Learned the Hard Way. What’s a lesson you learned the hard way? Write about it for 15 today.

First and foremost, if you are going to dice hot peppers and then masturbate, for the love of all things holy, wash your hands first.

Jalapeno Estonia 3

Okay, really, what I’ve learned the hard way — in fact, what I’m just beginning to realize — is how important it is to be my own strong advocate for quality health care.

For starters, though, I need to back up and acknowledge my privilege here. For all but three months of my life, I have had health insurance, and reasonably good health insurance at that. Like I mentioned earlier, the cost of some treatment options has been prohibitive — but I’ve never had to worry about just getting in the door. Likewise, I’ve always lived in areas where someone was willing to try to treat me, even if they haven’t been particularly knowledgeable about my problems and/or I’ve needed to hunt to find them. They existed, and I had the privilege to be able to look. Similarly, I’ve mostly had well-meaning lay support, people who genuinely wanted me to feel better, even if they didn’t understand what that meant.

When I was fourteen, I got my first period. It was hellacious, to the point where I couldn’t function in school. I asked to go home. My PE teacher and my guidance counselor both basically told me to suck it up and deal, thus setting the tone for a lot of my teens.

When it persisted for a second month, my mom took me to the doctor — her own OBGYN — who, over the course of time, offered a number of placating and dismissive options:

  • “Early periods are like this. Usually, they even out over time.”
  • “Minor cramping is to be expected, but some girls just have a low pain tolerance. Have you tried Midol? What about heating pads?” (This was at a time when one had to stay at home in order to use heating pads.)
  • “We always recommend healthy diet, exercise, and weight loss first. If she isn’t fat with that diet right now, she’s going to be.”
  • “Well, we can put her on birth control if you like… You’re sure you’re not having sex, though?”
  • “If birth control pills didn’t solve your period issues, you might have to reconsider whether they were really that bad to begin with.”
  • “If she says these still aren’t helping her, I can write a prescription for double-strength ibuprofen. Be careful with these, though. They’re pretty heavy duty.”
  • “Okay. I can try prescription naproxen, but it really is the last I can do.”
  • “If the laparoscopy didn’t show anything, that means there’s nothing there to show. I’m not saying that you’re making your pain up, only that it’s not rooted in anything physical that’s happening in your body.”

My point here isn’t even that most of these lines were bullshit in their own right — and all of them were bullshit in context — but rather, that neither I (at age 14-16) nor my mother (who’d come with me as my guardian and advocate) knew they were bullshit. I mean, some of them — like “low pain tolerance” — I suspected at the outset. However, hearing over and over and over again that my pain tolerance must be low — in tones that suggest it is a physical, mental, and moral failing — made me doubt myself. And while I wasn’t a particularly difficult teenager to deal with in terms of the big picture stuff (good grades, no high risk activities, etc.), I certainly had a temper and a Mouth on me. At some point, I cannot blame my mother — who, after all, did not know better and was being led to not know better — for eventually believing the doctors over me.

Fuck. At some point, probably right around the same time, I started believing the doctors over me myself.

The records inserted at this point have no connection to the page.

-- pv_equiv track=rewrite | github.com/matz-d/daytrace-plugin | scripts/skill_miner_prepare.py | _combine_user_signal_strength
-- ===== SOURCE A (Python) =====
-- def _combine_user_signal_strength(levels: list[str]) -> str:
--     normalized = {str(value).strip() for value in levels if str(value).strip()}
--     if not normalized:
--         return "unknown"
--     if "low" in normalized:
--         return "low"
--     if "medium" in normalized:
--         return "medium"
--     if "unknown" in normalized:
--         return "unknown"
--     return "high"
-- ===== SOURCE B (Python) =====
-- def _combine_user_signal_strength(levels: list[str]) -> str:
--     rank = {"low": 0, "medium": 1, "unknown": 2}
--     best = 4
--     for value in levels:
--         s = str(value).strip()
--         if s:
--             r = rank.get(s, 3)
--             if r < best:
--                 best = r
--     if best == 4:
--         return "unknown"
--     return ["low", "medium", "unknown", "high"][best]
-- ===== Notes on version B (the rewrite author's own statement) =====
-- stated objective: alternative
-- what changed: Replaces the set comprehension plus four sequential membership checks with a single pass that min-reduces a numeric priority rank per element and maps the minimum back to its label.
import Mathlib
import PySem

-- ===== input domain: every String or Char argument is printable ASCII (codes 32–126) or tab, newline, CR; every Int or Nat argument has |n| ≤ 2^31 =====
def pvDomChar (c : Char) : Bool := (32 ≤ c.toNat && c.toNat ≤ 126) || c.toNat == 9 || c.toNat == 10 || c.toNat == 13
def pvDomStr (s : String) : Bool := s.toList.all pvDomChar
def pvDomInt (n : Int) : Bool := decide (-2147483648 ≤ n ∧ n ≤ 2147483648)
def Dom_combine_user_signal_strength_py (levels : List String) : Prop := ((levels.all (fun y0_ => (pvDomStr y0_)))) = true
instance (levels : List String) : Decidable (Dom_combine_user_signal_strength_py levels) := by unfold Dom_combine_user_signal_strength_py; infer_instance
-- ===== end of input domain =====

-- B replaces A's set comprehension + four sequential membership checks with one pass
-- min-reducing a numeric rank per label (alternative decomposition; same cost).


-- ===== PORT A =====
def combine_user_signal_strength_py (levels : List String) : String :=
  let normalized : PySem.Set String :=
    PySem.Set.ofList ((levels.map (fun v => PySem.Str.strip v)).filter (fun s => s ≠ ""))
  if normalized = [] then "unknown"
  else if "low" ∈ normalized then "low"
  else if "medium" ∈ normalized then "medium"
  else if "unknown" ∈ normalized then "unknown"
  else "high"

-- ===== PORT B =====
def combine_user_signal_strength_py_alt (levels : List String) : String :=
  let rank : PySem.Dict String Nat := PySem.Dict.ofList [("low", 0), ("medium", 1), ("unknown", 2)]
  let best : Nat := levels.foldl (fun best v =>
      let s := PySem.Str.strip v
      if s ≠ "" then
        let r := rank.getD s 3
        if r < best then r else best
      else best) 4
  if best = 4 then "unknown"
  else ["low", "medium", "unknown", "high"].getD best "unknown"  -- index always in range; default never used

-- ===== PRECONDITION & SPEC =====
def Spec_combine_user_signal_strength_py (levels : List String) (out : String) : Prop := out = combine_user_signal_strength_py_alt levels
instance (levels : List String) (out : String) : Decidable (Spec_combine_user_signal_strength_py levels out) := by unfold Spec_combine_user_signal_strength_py; infer_instance

-- ===== CLAIM (what is proved, stated in full; the proofs are below) =====
def Claim_equal_combine_user_signal_strength_py : Prop := ∀ (levels : List String), Dom_combine_user_signal_strength_py levels → Spec_combine_user_signal_strength_py levels (combine_user_signal_strength_py levels)

-- ===== LEMMAS AND PROOFS =====

-- the stripped, non-blank elements (with duplicates), in order
def pvKept (levels : List String) : List String :=
  (levels.map (fun v => PySem.Str.strip v)).filter (fun s => s ≠ "")

-- B's rank table as a plain function
def pvRnk (s : String) : Nat :=
  if s = "low" then 0 else if s = "medium" then 1 else if s = "unknown" then 2 else 3

lemma pvRnk_getD (s : String) :
    (PySem.Dict.ofList [("low", 0), ("medium", 1), ("unknown", 2)] : PySem.Dict String Nat).getD s 3
      = pvRnk s := by
  have h : (PySem.Dict.ofList [("low", 0), ("medium", 1), ("unknown", 2)] : PySem.Dict String Nat)
      = PySem.Dict.mk [("low", 0), ("medium", 1), ("unknown", 2)] := by rfl
  rw [h]
  simp only [PySem.Dict.getD_eq_get?_getD, PySem.Dict.get?_mk_cons, pvRnk]
  split_ifs <;> simp_all
  rfl

lemma pvRnk_le3 (s : String) : pvRnk s ≤ 3 := by
  unfold pvRnk; split_ifs <;> omega

lemma pvRnk_eq0 {s : String} (h : pvRnk s = 0) : s = "low" := by
  unfold pvRnk at h; split_ifs at h <;> simp_all

lemma pvRnk_eq1 {s : String} (h : pvRnk s = 1) : s = "medium" := by
  unfold pvRnk at h; split_ifs at h <;> simp_all

lemma pvRnk_eq2 {s : String} (h : pvRnk s = 2) : s = "unknown" := by
  unfold pvRnk at h; split_ifs at h <;> simp_all

-- the min-reduction over the kept elements' ranks
def pvMin (L : List String) (b : Nat) : Nat :=
  L.foldl (fun b s => if pvRnk s < b then pvRnk s else b) b

-- B's loop computes pvMin over pvKept
lemma pvFoldB (levels : List String) : ∀ b : Nat,
    levels.foldl (fun best v =>
      let s := PySem.Str.strip v
      if s ≠ "" then
        let r := (PySem.Dict.ofList [("low", 0), ("medium", 1), ("unknown", 2)] : PySem.Dict String Nat).getD s 3
        if r < best then r else best
      else best) b
    = pvMin (pvKept levels) b := by
  induction levels with
  | nil => intro b; rfl
  | cons v t ih =>
    intro b
    rw [List.foldl_cons]
    by_cases h : PySem.Str.strip v = ""
    · have e1 : (let s := PySem.Str.strip v
          if s ≠ "" then
            let r := (PySem.Dict.ofList [("low", 0), ("medium", 1), ("unknown", 2)] : PySem.Dict String Nat).getD s 3
            if r < b then r else b
          else b) = b := by simp [h]
      rw [e1, ih]
      simp [pvKept, pvMin, h]
    · have e1 : (let s := PySem.Str.strip v
          if s ≠ "" then
            let r := (PySem.Dict.ofList [("low", 0), ("medium", 1), ("unknown", 2)] : PySem.Dict String Nat).getD s 3
            if r < b then r else b
          else b)
          = (if pvRnk (PySem.Str.strip v) < b then pvRnk (PySem.Str.strip v) else b) := by
        simp [h, pvRnk_getD]
      rw [e1, ih]
      simp [pvKept, pvMin, h]

lemma pvMin_le_init (L : List String) : ∀ b, pvMin L b ≤ b := by
  induction L with
  | nil => intro b; simp [pvMin]
  | cons x t ih =>
    intro b
    simp only [pvMin, List.foldl_cons]
    have := ih (if pvRnk x < b then pvRnk x else b)
    unfold pvMin at this
    split_ifs at this ⊢ <;> omega

lemma pvMin_le_mem (L : List String) : ∀ b, ∀ x ∈ L, pvMin L b ≤ pvRnk x := by
  induction L with
  | nil => intro b x hx; simp at hx
  | cons y t ih =>
    intro b x hx
    simp only [pvMin, List.foldl_cons]
    rcases List.mem_cons.1 hx with h | h
    · subst h
      have := pvMin_le_init t (if pvRnk x < b then pvRnk x else b)
      unfold pvMin at this
      split_ifs at this ⊢ <;> omega
    · exact ih _ x h

lemma pvMin_attained (L : List String) : ∀ b, pvMin L b = b ∨ ∃ x ∈ L, pvMin L b = pvRnk x := by
  induction L with
  | nil => intro b; left; rfl
  | cons y t ih =>
    intro b
    simp only [pvMin, List.foldl_cons]
    rcases ih (if pvRnk y < b then pvRnk y else b) with h | ⟨x, hx, h⟩
    · unfold pvMin at h
      by_cases hc : pvRnk y < b
      · right
        refine ⟨y, List.mem_cons_self, ?_⟩
        simp only [if_pos hc] at h ⊢
        exact h
      · left
        simp only [if_neg hc] at h ⊢
        exact h
    · right; exact ⟨x, List.mem_cons_of_mem _ hx, h⟩

lemma pvOfList_nil_iff (xs : List String) : PySem.Set.ofList xs = [] ↔ xs = [] := by
  constructor
  · intro h
    cases xs with
    | nil => rfl
    | cons x t => simp [PySem.Set.ofList_cons] at h
  · intro h; subst h; rfl

-- ===== VERDICT (by name: the statement is the Claim_ definition above) =====
theorem combine_user_signal_strength_py_spec : Claim_equal_combine_user_signal_strength_py := by
  intro levels _
  unfold Spec_combine_user_signal_strength_py
  simp only [combine_user_signal_strength_py, combine_user_signal_strength_py_alt]
  rw [pvFoldB]
  have hkeq : (levels.map (fun v => PySem.Str.strip v)).filter (fun s => s ≠ "") = pvKept levels := rfl
  rw [hkeq]
  set k := pvKept levels with hk
  by_cases hnil : k = []
  · rw [if_pos ((pvOfList_nil_iff k).2 hnil)]
    have h4 : pvMin k 4 = 4 := by rw [hnil]; rfl
    rw [if_pos h4]
  · rw [if_neg (fun hc => hnil ((pvOfList_nil_iff k).1 hc))]
    by_cases hl : "low" ∈ k
    · rw [if_pos ((PySem.Set.mem_ofList _ _).2 hl)]
      have h1 := pvMin_le_mem k 4 _ hl
      have h0 : pvRnk "low" = 0 := by decide
      have hm0 : pvMin k 4 = 0 := by omega
      rw [hm0]; rfl
    · rw [if_neg (fun hc => hl ((PySem.Set.mem_ofList _ _).1 hc))]
      by_cases hm : "medium" ∈ k
      · rw [if_pos ((PySem.Set.mem_ofList _ _).2 hm)]
        have h1 := pvMin_le_mem k 4 _ hm
        have h0 : pvRnk "medium" = 1 := by decide
        have hne0 : pvMin k 4 ≠ 0 := by
          intro h
          rcases pvMin_attained k 4 with ha | ⟨x, hx, ha⟩
          · omega
          · exact hl ((pvRnk_eq0 (s := x) (by omega)) ▸ hx)
        have hm1 : pvMin k 4 = 1 := by omega
        rw [hm1]; rfl
      · rw [if_neg (fun hc => hm ((PySem.Set.mem_ofList _ _).1 hc))]
        by_cases hu : "unknown" ∈ k
        · rw [if_pos ((PySem.Set.mem_ofList _ _).2 hu)]
          have h1 := pvMin_le_mem k 4 _ hu
          have h0 : pvRnk "unknown" = 2 := by decide
          have hne0 : pvMin k 4 ≠ 0 := by
            intro h
            rcases pvMin_attained k 4 with ha | ⟨x, hx, ha⟩
            · omega
            · exact hl ((pvRnk_eq0 (s := x) (by omega)) ▸ hx)
          have hne1 : pvMin k 4 ≠ 1 := by
            intro h
            rcases pvMin_attained k 4 with ha | ⟨x, hx, ha⟩
            · omega
            · exact hm ((pvRnk_eq1 (s := x) (by omega)) ▸ hx)
          have hm2 : pvMin k 4 = 2 := by omega
          rw [hm2]; rfl
        · rw [if_neg (fun hc => hu ((PySem.Set.mem_ofList _ _).1 hc))]
          obtain ⟨y, hy⟩ := List.exists_mem_of_ne_nil k hnil
          have h1 := pvMin_le_mem k 4 _ hy
          have h3 := pvRnk_le3 y
          have hne0 : pvMin k 4 ≠ 0 := by
            intro h
            rcases pvMin_attained k 4 with ha | ⟨x, hx, ha⟩
            · omega
            · exact hl ((pvRnk_eq0 (s := x) (by omega)) ▸ hx)
          have hne1 : pvMin k 4 ≠ 1 := by
            intro h
            rcases pvMin_attained k 4 with ha | ⟨x, hx, ha⟩
            · omega
            · exact hm ((pvRnk_eq1 (s := x) (by omega)) ▸ hx)
          have hne2 : pvMin k 4 ≠ 2 := by
            intro h
            rcases pvMin_attained k 4 with ha | ⟨x, hx, ha⟩
            · omega
            · exact hu ((pvRnk_eq2 (s := x) (by omega)) ▸ hx)
          have hm3 : pvMin k 4 = 3 := by omega
          rw [hm3]; rfl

Which may have been why it took me until after college and into a real job before I started really dealing with it again. (Note: During the vast majority of my college years, I was able to call on other means of pain relief, options that were less in play once I became a teacher.) At this point, I was three thousand miles away from even my mom and my adolescent physician, trying to navigate:

  • A Real Job where sick days are more trouble than they’re worth.
  • A rural and remote health care system sans advocate.
  • A boyfriend — who really should not have been my boyfriend at the time — who openly derided both doctors and people who expressed pain (particularly people who expressed limitations due to pain).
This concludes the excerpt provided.